About this task: For these records, count the lines containing the word "every" and respond with the number alone.

Data for processing:
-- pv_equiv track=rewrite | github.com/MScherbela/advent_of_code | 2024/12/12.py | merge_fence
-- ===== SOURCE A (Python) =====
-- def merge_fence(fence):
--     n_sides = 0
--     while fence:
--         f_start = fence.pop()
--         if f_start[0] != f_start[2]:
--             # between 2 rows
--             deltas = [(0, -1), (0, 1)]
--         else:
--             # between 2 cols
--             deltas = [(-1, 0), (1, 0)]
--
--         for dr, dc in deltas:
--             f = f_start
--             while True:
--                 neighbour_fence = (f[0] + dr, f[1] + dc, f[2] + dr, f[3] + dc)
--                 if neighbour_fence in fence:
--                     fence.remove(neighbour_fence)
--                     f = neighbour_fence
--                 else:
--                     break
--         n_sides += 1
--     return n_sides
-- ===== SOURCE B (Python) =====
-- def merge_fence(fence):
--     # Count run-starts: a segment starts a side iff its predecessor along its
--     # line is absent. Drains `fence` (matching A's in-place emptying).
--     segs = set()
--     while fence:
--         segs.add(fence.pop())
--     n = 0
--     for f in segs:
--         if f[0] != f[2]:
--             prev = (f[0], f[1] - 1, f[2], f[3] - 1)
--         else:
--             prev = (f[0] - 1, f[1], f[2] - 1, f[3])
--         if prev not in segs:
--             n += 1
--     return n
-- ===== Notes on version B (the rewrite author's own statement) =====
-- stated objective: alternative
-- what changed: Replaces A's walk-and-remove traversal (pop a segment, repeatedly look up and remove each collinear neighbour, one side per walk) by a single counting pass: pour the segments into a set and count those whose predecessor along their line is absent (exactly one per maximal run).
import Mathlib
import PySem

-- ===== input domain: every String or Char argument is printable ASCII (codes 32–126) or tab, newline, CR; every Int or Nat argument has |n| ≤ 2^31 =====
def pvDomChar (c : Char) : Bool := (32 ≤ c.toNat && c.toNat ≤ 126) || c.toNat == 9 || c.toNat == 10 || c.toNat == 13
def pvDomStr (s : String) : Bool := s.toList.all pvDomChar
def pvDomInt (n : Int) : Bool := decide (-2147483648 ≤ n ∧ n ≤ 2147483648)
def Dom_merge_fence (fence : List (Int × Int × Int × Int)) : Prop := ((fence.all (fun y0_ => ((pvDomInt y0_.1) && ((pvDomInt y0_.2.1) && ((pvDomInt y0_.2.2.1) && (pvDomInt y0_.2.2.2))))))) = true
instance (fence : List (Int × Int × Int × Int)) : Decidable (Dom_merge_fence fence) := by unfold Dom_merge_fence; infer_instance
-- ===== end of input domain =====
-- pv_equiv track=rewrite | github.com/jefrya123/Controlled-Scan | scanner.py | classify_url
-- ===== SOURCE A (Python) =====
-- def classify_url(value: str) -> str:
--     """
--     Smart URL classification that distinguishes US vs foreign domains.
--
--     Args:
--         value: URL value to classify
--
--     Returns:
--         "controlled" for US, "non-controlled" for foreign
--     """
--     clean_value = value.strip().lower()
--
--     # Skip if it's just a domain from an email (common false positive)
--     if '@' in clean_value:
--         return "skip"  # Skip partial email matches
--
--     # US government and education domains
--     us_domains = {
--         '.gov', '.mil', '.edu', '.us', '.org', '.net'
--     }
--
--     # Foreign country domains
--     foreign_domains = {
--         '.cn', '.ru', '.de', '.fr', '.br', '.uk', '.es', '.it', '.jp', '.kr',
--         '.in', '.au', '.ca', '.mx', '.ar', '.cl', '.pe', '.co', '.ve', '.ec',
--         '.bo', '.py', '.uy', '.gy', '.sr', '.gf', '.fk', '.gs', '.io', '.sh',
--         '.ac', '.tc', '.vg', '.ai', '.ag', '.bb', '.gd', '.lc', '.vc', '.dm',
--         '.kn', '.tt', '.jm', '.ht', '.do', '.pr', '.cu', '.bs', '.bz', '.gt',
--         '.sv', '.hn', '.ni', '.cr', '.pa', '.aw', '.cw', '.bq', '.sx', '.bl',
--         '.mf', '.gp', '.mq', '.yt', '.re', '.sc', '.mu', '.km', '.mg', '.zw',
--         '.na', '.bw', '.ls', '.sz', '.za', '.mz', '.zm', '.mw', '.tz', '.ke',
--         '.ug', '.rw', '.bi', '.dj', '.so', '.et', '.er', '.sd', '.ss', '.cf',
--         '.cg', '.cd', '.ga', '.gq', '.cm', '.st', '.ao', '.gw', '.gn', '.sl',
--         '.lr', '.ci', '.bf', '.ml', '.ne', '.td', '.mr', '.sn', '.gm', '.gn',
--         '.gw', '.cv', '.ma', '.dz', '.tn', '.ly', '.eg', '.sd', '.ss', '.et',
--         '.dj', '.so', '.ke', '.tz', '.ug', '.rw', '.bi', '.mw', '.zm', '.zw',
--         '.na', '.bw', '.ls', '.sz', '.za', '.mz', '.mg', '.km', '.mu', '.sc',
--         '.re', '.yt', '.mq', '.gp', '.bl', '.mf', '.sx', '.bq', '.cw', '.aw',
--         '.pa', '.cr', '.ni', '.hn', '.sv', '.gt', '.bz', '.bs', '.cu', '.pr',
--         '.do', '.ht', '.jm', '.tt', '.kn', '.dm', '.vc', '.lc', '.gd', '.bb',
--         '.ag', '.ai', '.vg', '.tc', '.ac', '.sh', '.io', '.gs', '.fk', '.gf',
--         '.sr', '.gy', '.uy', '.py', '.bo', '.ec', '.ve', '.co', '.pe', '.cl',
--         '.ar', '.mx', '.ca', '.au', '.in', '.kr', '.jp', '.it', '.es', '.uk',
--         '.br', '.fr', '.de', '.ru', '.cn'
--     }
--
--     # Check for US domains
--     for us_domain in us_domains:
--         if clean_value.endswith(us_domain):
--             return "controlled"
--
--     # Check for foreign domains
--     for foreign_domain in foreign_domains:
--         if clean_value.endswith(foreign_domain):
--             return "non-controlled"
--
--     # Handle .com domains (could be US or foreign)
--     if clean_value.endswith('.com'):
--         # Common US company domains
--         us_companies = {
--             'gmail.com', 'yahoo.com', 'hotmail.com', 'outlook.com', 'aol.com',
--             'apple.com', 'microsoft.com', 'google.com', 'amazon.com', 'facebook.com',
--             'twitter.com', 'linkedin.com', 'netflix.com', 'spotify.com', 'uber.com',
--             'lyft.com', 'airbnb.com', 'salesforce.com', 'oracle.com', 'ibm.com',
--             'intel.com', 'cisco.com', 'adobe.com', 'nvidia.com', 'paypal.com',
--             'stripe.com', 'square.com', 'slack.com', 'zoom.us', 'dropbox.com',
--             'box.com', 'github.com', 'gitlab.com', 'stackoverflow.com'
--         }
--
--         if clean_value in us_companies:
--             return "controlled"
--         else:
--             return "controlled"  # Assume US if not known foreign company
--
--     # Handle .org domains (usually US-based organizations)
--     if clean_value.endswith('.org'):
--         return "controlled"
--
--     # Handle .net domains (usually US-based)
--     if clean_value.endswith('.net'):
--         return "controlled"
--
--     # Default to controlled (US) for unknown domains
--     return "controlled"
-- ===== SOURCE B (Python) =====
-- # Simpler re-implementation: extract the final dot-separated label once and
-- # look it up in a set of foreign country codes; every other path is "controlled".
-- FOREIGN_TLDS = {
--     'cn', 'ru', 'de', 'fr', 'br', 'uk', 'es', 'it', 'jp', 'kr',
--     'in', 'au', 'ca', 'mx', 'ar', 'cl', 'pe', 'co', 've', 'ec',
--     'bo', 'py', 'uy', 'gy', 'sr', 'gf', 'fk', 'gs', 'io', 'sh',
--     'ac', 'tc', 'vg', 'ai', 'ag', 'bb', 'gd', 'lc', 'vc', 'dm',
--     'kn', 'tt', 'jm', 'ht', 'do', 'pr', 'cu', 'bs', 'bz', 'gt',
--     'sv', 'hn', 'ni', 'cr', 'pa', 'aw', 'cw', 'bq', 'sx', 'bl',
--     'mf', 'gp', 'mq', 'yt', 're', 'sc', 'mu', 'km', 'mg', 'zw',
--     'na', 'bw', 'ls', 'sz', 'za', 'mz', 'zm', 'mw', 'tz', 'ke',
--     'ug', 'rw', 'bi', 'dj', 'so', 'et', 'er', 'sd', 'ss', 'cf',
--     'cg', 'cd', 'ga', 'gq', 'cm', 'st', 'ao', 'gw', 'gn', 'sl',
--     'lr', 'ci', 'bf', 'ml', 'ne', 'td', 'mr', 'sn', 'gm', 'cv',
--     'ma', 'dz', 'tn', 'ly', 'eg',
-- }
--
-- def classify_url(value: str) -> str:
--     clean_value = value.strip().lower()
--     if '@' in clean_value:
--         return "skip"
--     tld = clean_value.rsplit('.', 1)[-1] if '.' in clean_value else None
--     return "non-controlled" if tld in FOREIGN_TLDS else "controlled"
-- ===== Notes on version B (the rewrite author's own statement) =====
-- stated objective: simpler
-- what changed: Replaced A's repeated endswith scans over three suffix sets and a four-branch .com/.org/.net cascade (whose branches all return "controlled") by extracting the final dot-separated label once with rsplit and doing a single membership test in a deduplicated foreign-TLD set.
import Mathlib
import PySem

Output for this exercise: 2